By the way, do you know that Sister Lucia of Fatima is dead? I didn't know that! Apparently, she died last February 2005. I thought she was going to live long enough to witness the end of the world. I really thought she would - and I'd often find myself worrying about the fact that she was not getting any younger. I was really counting on her living for another three hundred years. Oh, well. I really have to stock up on the blessed candles then.
Do you know that the third secret of Fatima is this - that Satan will invade the higher hierarchies of the Church? It's not surprising why several Popes refused to reveal this secret.
On a less serious note, I took a picture of my mother's yearbook picture the other day. She looks pretty. I'm glad she did not have her hair up like a poodle in this picture. :)
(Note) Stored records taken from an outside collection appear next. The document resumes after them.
-- pv_equiv track=rewrite | github.com/sutanSultan/Heckathon-2 | phase-3-ai-chatbot/backend/src/utils/response_processor.py | is_internal_processing
-- ===== SOURCE A (Python) =====
-- def is_internal_processing(text: str) -> bool:
--     """
--     Check if the text contains internal processing artifacts that shouldn't be shown to user.
--
--     Args:
--         text: Text to check
--
--     Returns:
--         bool: True if text contains internal processing, False otherwise
--     """
--     if not text:
--         return False
--
--     internal_indicators = [
--         'what\'s on my list',
--         'what\'s left',
--         'pending',
--         'User says',
--         'We need',
--         'Per rules',
--         'So respond with that',
--         'internal',
--         'processing',
--         'thinking',
--         'considering',
--         'evaluating',
--         'evaluating options',
--         'considering best approach',
--         'internal processing',
--         'evaluating best option',
--         'analyzing',
--         'considering options',
--     ]
--
--     text_lower = text.lower()
--     for indicator in internal_indicators:
--         if indicator.lower() in text_lower:
--             return True
--
--     return False
-- ===== SOURCE B (Python) =====
-- _INDICATORS = (
--     "what's on my list", "what's left", "pending", "user says", "we need",
--     "per rules", "so respond with that", "internal", "processing", "thinking",
--     "considering", "evaluating", "evaluating options", "considering best approach",
--     "internal processing", "evaluating best option", "analyzing", "considering options",
-- )
--
-- # Dispatch table: first character -> indicators starting with it.
-- _BY_FIRST = {}
-- for _ind in _INDICATORS:
--     _BY_FIRST.setdefault(_ind[0], []).append(_ind)
--
--
-- def is_internal_processing(text: str) -> bool:
--     t = text.lower()
--     for i, c in enumerate(t):
--         for ind in _BY_FIRST.get(c, ()):
--             if t.startswith(ind, i):
--                 return True
--     return False
-- ===== Notes on version B (the rewrite author's own statement) =====
-- stated objective: alternative
-- what changed: A runs one independent substring scan over the lowered text per indicator, lowering each indicator on every call; B pre-builds a first-character dispatch dict at module scope and makes a single enumerate pass over the text, testing str.startswith(ind, i) only for the indicators whose first character matches the current one.
import Mathlib
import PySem

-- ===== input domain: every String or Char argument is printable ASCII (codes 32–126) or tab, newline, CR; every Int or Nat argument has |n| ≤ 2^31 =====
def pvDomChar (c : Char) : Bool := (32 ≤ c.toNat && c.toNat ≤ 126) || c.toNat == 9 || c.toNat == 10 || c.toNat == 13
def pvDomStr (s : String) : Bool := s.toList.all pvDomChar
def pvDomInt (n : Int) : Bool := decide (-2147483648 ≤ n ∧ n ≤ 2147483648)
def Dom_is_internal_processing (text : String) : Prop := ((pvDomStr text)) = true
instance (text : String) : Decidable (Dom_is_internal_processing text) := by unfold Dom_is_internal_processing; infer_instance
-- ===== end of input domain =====

-- B replaces A's k independent substring scans (lowering each indicator per call) by a module-level
-- first-character dispatch dict and a single enumerate pass with startswith at each position (objective: alternative).

-- ===== PORT A =====
def pvIndicatorsA : List String :=
  ["what's on my list", "what's left", "pending", "User says", "We need",
   "Per rules", "So respond with that", "internal", "processing", "thinking",
   "considering", "evaluating", "evaluating options", "considering best approach",
   "internal processing", "evaluating best option", "analyzing", "considering options"]

def is_internal_processing (text : String) : Bool :=
  if text.toList = [] then false
  else
    let text_lower := PySem.Chars.lower text.toList
    -- 'for indicator in …: if indicator.lower() in text_lower: return True' then 'return False'
    pvIndicatorsA.any (fun ind => PySem.Chars.isIn (PySem.Chars.lower ind.toList) text_lower)

-- ===== PORT B =====
def pvIndicatorsB : List String :=
  ["what's on my list", "what's left", "pending", "user says", "we need",
   "per rules", "so respond with that", "internal", "processing", "thinking",
   "considering", "evaluating", "evaluating options", "considering best approach",
   "internal processing", "evaluating best option", "analyzing", "considering options"]

-- module-level: for _ind in _INDICATORS: _BY_FIRST.setdefault(_ind[0], []).append(_ind)
-- (setdefault-then-append-in-place is exactly Dict.modify with default []; every literal is
--  nonempty, so _ind[0] never raises and headD ' ' is exact here)
def pvByFirst : PySem.Dict Char (List String) :=
  pvIndicatorsB.foldl
    (fun d ind => d.modify (ind.toList.headD ' ') [] (· ++ [ind]))
    PySem.Dict.empty

def is_internal_processing_alt (text : String) : Bool :=
  let t := PySem.Chars.lower text.toList
  -- 'for i, c in enumerate(t): for ind in _BY_FIRST.get(c, ()): if t.startswith(ind, i): return True'
  -- (str.startswith(ind, i) with 0 ≤ i ≤ len(t) is startswith of t[i:], exact here)
  (PySem.List.enumerate t 0).any (fun p =>
    (pvByFirst.getD p.2 []).any (fun ind =>
      PySem.Chars.startswith (t.drop p.1.toNat) ind.toList))

-- ===== PRECONDITION & SPEC =====
def Spec_is_internal_processing (text : String) (out : Bool) : Prop := out = is_internal_processing_alt text
instance (text : String) (out : Bool) : Decidable (Spec_is_internal_processing text out) := by unfold Spec_is_internal_processing; infer_instance

-- ===== CLAIM (what is proved, stated in full; the proofs are below) =====
def Claim_equal_is_internal_processing : Prop := ∀ (text : String), Dom_is_internal_processing text → Spec_is_internal_processing text (is_internal_processing text)

-- ===== LEMMAS AND PROOFS =====

-- the dispatch dict holds exactly the indicators keyed by their first character
lemma mem_byFirst (c : Char) (ind : String) :
    ind ∈ pvByFirst.getD c [] ↔ ind ∈ pvIndicatorsB ∧ ind.toList.headD ' ' = c := by
  have h : pvByFirst
      = (pvIndicatorsB.map (fun s => (s.toList.headD ' ', s))).foldl
          (fun d p => d.modify p.1 [] (· ++ [p.2])) PySem.Dict.empty := by
    rw [List.foldl_map]; rfl
  rw [h, PySem.Dict.getD_foldl_modify_append]
  simp only [PySem.Dict.getD_empty, List.nil_append, List.mem_map, List.mem_filter]
  constructor
  · rintro ⟨p, ⟨⟨s, hs, rfl⟩, hc⟩, rfl⟩
    exact ⟨hs, by simpa using hc⟩
  · rintro ⟨hmem, hk⟩
    exact ⟨(c, ind), ⟨⟨ind, hmem, by simp only [hk]⟩, by simp⟩, rfl⟩

lemma indicatorsA_lowered :
    pvIndicatorsA.map (fun s => PySem.Chars.lower s.toList) = pvIndicatorsB.map String.toList := by
  decide

lemma indicatorsB_nonempty : ∀ ind ∈ pvIndicatorsB, ind.toList ≠ [] := by
  decide

-- one indicator's 'ind in t' scan is found by the positional pass and vice versa
lemma exists_pos_iff (t : List Char) (ind : String) (hne : ind.toList ≠ []) :
    PySem.Chars.isIn ind.toList t = true
      ↔ ∃ j, ∃ hj : j < t.length, ind.toList.headD ' ' = t[j]
          ∧ PySem.Chars.startswith (t.drop j) ind.toList = true := by
  constructor
  · intro hin
    obtain ⟨j, hj⟩ := (PySem.Chars.exists_prefix_drop_iff_isIn ind.toList t).mpr hin
    have hjlt : j < t.length := by
      by_contra hge
      rw [List.drop_eq_nil_of_le (le_of_not_gt hge)] at hj
      exact hne (List.prefix_nil.mp hj)
    obtain ⟨c, rest, hcr⟩ := List.exists_cons_of_ne_nil hne
    obtain ⟨tail, htl⟩ := hj
    have hd : t.drop j = c :: (rest ++ tail) := by rw [← htl, hcr]; simp
    refine ⟨j, hjlt, ?_, (PySem.Chars.startswith_iff _ _).mpr ⟨tail, htl⟩⟩
    have hne' : t.drop j ≠ [] := by rw [hd]; simp
    have hq2 : (t.drop j).head? = some (t[j]'hjlt) := by
      rw [List.head?_eq_some_head hne', List.head_drop]
    have hq : (t.drop j).head? = some c := by rw [hd]; rfl
    rw [hcr, List.headD_cons]
    exact Option.some.inj (hq.symm.trans hq2)
  · rintro ⟨j, hj, _, hsw⟩
    exact (PySem.Chars.exists_prefix_drop_iff_isIn ind.toList t).mp
      ⟨j, (PySem.Chars.startswith_iff _ _).mp hsw⟩

-- ===== VERDICT (by name: the statement is the Claim_ definition above) =====
theorem is_internal_processing_spec : Claim_equal_is_internal_processing := by
  intro text _
  show is_internal_processing text = is_internal_processing_alt text
  unfold is_internal_processing is_internal_processing_alt
  by_cases hE : text.toList = []
  · simp [hE, PySem.Chars.lower]
  · rw [if_neg hE]
    have h1 : (pvIndicatorsA.map (fun s => PySem.Chars.lower s.toList)).any
          (fun cs => PySem.Chars.isIn cs (PySem.Chars.lower text.toList))
        = pvIndicatorsA.any (fun ind =>
            PySem.Chars.isIn (PySem.Chars.lower ind.toList) (PySem.Chars.lower text.toList)) :=
      List.any_map
    rw [← h1, indicatorsA_lowered, List.any_map]
    rw [Bool.eq_iff_iff]
    simp only [List.any_eq_true, Function.comp]
    constructor
    · rintro ⟨ind, hmem, hin⟩
      obtain ⟨j, hjlt, hhead, hsw⟩ :=
        (exists_pos_iff _ ind (indicatorsB_nonempty ind hmem)).mp hin
      refine ⟨((0 : Int) + (j : Int), (PySem.Chars.lower text.toList)[j]'hjlt), ?_, ind, ?_, ?_⟩
      · exact (PySem.List.mem_enumerate_iff _ _ _).mpr ⟨j, hjlt, rfl⟩
      · exact (mem_byFirst _ ind).mpr ⟨hmem, hhead.symm ▸ rfl⟩
      · simpa using hsw
    · rintro ⟨p, hp, ind, hind, hsw⟩
      obtain ⟨k, hk, rfl⟩ := (PySem.List.mem_enumerate_iff _ _ _).mp hp
      refine ⟨ind, ((mem_byFirst _ ind).mp hind).1, ?_⟩
      refine (exists_pos_iff _ ind
        (indicatorsB_nonempty ind ((mem_byFirst _ ind).mp hind).1)).mpr
        ⟨k, hk, (((mem_byFirst _ ind).mp hind).2 : _), by simpa using hsw⟩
Earlier this evening, I was browsing through various websites for research and I came across this website. The words were very familiar. And while reading through the whole thing, I realized that I actually wrote the sales letter that I was reading. So, I checked and I was right. It felt weird to see my words posted like that. I can't post the link though. My boss will kill me if I claim the letter as my own. Nobody will buy the product anymore. After all, I even wrote the imaginary testimonials. :)
By the way, S, are you still reading this? Congratulations! I think -- ah, what's her name? M! Yes, M gave birth to your baby already, right? You must be a really proud father then. Does he look like you?
To end this long post - P, this is a long read. Something to kill time between work. :) Where are you anyway? Did you come home for the weekend? I suppose not. You have not posted pictures of N.